**WORK ORDER**
For each line below that includes the word "alternative", make a copy.

**INPUT**
* * * *
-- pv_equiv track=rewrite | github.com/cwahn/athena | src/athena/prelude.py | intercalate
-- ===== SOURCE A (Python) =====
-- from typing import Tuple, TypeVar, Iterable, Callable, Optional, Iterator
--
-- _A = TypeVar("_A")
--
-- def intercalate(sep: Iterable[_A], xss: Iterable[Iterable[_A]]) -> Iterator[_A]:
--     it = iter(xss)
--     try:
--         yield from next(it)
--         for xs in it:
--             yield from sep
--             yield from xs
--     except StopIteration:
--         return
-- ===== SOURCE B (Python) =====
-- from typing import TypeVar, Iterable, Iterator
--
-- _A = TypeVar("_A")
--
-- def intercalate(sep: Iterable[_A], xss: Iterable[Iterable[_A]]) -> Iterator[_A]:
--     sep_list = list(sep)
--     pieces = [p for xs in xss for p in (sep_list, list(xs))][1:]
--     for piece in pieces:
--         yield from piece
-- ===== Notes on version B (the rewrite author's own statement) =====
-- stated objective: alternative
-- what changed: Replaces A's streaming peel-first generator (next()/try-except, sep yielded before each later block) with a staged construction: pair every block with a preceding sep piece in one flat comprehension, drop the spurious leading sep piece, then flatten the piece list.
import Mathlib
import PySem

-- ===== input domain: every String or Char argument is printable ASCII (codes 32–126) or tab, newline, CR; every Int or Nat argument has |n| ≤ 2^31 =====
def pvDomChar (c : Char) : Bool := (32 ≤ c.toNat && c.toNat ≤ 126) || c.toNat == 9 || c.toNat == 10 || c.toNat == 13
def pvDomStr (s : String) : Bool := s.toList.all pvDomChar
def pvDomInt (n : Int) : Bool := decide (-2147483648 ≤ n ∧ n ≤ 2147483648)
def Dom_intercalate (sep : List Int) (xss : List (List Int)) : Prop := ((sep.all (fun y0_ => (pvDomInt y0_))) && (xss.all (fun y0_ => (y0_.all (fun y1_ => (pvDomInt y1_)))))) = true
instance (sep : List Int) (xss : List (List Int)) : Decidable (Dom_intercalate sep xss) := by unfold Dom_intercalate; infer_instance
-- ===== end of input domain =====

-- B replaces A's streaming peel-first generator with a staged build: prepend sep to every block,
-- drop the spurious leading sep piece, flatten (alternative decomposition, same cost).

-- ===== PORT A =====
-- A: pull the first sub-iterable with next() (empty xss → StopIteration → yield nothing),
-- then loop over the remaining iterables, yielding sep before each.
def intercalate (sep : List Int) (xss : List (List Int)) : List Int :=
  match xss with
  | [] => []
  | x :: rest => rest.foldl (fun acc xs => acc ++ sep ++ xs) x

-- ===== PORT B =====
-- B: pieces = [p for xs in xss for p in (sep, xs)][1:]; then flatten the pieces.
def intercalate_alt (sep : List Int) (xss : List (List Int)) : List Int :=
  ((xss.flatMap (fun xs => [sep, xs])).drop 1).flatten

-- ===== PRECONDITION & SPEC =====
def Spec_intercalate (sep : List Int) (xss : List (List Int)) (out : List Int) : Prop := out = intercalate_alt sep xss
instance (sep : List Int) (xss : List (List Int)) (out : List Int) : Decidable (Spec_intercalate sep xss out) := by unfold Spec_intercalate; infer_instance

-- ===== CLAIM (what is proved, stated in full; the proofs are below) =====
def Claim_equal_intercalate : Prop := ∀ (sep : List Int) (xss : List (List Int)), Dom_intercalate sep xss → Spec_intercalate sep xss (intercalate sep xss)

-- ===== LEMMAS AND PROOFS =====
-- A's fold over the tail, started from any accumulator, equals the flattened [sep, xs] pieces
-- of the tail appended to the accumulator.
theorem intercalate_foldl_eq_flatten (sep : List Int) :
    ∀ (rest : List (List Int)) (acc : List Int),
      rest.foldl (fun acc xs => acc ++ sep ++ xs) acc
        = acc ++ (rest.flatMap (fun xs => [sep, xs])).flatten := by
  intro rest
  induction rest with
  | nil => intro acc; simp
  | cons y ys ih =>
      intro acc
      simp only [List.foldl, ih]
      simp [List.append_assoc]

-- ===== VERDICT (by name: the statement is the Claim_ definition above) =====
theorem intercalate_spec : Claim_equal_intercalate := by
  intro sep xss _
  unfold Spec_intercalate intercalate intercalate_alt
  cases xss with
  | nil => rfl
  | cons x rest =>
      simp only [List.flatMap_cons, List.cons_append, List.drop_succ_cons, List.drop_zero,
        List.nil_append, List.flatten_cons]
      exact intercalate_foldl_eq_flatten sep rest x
* * * *
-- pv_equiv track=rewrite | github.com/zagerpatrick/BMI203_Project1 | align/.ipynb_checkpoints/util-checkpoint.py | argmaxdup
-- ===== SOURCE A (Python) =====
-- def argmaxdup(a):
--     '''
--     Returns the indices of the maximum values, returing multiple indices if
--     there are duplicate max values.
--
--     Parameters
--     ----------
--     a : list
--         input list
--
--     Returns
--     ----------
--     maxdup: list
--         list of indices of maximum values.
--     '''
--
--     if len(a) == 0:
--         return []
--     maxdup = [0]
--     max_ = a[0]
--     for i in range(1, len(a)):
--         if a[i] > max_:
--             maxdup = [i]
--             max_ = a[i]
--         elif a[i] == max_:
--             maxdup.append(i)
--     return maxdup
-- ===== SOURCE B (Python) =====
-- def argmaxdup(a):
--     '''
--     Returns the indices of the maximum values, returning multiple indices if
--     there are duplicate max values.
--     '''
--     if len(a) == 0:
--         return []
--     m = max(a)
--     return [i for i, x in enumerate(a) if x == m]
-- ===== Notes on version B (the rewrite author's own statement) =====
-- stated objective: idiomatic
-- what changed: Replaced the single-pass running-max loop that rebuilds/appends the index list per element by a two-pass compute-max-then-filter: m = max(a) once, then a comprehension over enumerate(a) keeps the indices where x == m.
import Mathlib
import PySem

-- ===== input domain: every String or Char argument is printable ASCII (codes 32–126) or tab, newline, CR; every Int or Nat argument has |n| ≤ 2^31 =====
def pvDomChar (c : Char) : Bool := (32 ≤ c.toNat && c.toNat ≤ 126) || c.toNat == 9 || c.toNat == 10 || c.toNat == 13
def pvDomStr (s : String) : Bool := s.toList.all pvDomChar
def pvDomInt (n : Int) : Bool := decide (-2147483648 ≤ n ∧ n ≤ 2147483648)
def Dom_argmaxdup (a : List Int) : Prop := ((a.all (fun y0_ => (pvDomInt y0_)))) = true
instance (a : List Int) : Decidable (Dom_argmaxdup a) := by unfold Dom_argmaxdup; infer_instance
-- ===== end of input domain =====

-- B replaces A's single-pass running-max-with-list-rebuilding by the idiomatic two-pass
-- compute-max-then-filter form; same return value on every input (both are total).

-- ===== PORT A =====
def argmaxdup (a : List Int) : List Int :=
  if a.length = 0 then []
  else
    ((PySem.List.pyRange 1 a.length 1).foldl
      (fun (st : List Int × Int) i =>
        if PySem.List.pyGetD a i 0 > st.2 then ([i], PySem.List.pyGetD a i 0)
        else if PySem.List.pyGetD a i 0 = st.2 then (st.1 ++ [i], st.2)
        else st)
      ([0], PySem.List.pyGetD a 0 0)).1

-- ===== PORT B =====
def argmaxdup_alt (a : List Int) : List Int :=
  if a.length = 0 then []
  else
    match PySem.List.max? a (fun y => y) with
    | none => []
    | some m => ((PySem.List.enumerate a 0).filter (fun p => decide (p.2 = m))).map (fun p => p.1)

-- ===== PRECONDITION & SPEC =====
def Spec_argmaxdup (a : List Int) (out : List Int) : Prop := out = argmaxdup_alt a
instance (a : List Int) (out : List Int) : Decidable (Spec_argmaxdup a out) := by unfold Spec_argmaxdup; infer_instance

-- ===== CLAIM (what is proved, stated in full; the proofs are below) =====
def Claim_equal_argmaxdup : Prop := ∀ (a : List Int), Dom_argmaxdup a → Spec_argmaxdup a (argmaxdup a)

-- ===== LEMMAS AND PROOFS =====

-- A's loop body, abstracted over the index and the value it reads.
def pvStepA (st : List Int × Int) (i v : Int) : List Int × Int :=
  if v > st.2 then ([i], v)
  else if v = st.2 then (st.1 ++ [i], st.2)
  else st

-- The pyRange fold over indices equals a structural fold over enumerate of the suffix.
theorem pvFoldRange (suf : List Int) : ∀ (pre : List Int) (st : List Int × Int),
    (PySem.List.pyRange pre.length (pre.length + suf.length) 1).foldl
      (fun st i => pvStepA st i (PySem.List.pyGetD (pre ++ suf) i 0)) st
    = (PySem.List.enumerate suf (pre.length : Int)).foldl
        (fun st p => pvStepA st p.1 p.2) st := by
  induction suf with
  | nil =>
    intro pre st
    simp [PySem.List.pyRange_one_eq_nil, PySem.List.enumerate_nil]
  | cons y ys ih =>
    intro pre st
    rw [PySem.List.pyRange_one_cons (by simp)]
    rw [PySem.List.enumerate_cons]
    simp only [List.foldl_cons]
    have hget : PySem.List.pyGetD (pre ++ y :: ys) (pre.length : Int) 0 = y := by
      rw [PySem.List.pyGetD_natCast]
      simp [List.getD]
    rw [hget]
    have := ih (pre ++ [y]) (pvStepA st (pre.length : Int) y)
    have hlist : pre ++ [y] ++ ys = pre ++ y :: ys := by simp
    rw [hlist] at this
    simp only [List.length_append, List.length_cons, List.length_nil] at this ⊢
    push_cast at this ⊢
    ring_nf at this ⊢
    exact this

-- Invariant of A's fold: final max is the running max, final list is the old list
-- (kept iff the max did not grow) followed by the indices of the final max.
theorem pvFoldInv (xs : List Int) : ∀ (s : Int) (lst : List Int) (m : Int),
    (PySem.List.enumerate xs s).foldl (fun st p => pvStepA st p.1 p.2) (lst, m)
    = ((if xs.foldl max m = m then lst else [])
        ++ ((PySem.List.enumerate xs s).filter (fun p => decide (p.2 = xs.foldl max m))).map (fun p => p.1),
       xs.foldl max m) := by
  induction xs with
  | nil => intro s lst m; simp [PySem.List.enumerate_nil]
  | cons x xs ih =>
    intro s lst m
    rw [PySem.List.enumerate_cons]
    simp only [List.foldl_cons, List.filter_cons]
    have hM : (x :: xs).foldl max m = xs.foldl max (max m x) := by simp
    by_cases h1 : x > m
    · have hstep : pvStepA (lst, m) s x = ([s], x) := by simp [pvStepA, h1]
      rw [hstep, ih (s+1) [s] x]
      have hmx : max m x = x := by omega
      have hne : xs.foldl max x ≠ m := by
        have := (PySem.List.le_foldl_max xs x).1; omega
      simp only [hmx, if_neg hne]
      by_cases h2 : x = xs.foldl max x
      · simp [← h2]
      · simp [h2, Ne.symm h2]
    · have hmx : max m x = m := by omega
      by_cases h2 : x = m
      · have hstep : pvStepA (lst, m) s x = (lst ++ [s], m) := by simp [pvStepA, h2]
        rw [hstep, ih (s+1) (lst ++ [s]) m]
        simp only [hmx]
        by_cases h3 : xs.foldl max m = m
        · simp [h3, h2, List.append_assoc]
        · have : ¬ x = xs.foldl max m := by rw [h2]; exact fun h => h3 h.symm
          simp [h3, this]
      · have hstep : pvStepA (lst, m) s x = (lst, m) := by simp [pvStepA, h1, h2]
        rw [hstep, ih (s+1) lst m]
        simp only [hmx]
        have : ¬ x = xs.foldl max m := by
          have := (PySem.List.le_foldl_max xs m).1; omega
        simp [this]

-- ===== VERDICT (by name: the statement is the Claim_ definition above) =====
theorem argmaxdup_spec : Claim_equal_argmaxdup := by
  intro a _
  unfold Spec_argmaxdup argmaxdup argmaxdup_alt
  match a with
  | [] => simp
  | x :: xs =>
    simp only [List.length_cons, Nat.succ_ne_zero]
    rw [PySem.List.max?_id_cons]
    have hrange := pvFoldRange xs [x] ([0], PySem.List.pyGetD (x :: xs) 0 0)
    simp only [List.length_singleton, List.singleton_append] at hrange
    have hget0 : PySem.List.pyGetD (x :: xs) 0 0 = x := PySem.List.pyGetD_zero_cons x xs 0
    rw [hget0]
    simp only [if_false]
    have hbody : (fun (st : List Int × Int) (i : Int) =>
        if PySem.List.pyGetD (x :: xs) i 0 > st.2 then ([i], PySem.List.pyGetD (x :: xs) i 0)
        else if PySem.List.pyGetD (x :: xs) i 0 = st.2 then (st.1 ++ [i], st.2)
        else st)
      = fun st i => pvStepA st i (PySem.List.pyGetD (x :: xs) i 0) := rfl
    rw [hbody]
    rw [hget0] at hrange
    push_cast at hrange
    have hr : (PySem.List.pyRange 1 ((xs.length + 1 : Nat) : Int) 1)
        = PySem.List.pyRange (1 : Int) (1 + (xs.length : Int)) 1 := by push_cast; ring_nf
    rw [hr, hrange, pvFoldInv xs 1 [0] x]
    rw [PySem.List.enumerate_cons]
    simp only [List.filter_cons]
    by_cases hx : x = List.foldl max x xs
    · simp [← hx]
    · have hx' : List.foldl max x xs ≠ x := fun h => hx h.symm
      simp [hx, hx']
* * * *
**SOLVED EXERCISE**
-- stated objective: alternative
-- drop the spurious leading sep piece, flatten (alternative decomposition, same cost).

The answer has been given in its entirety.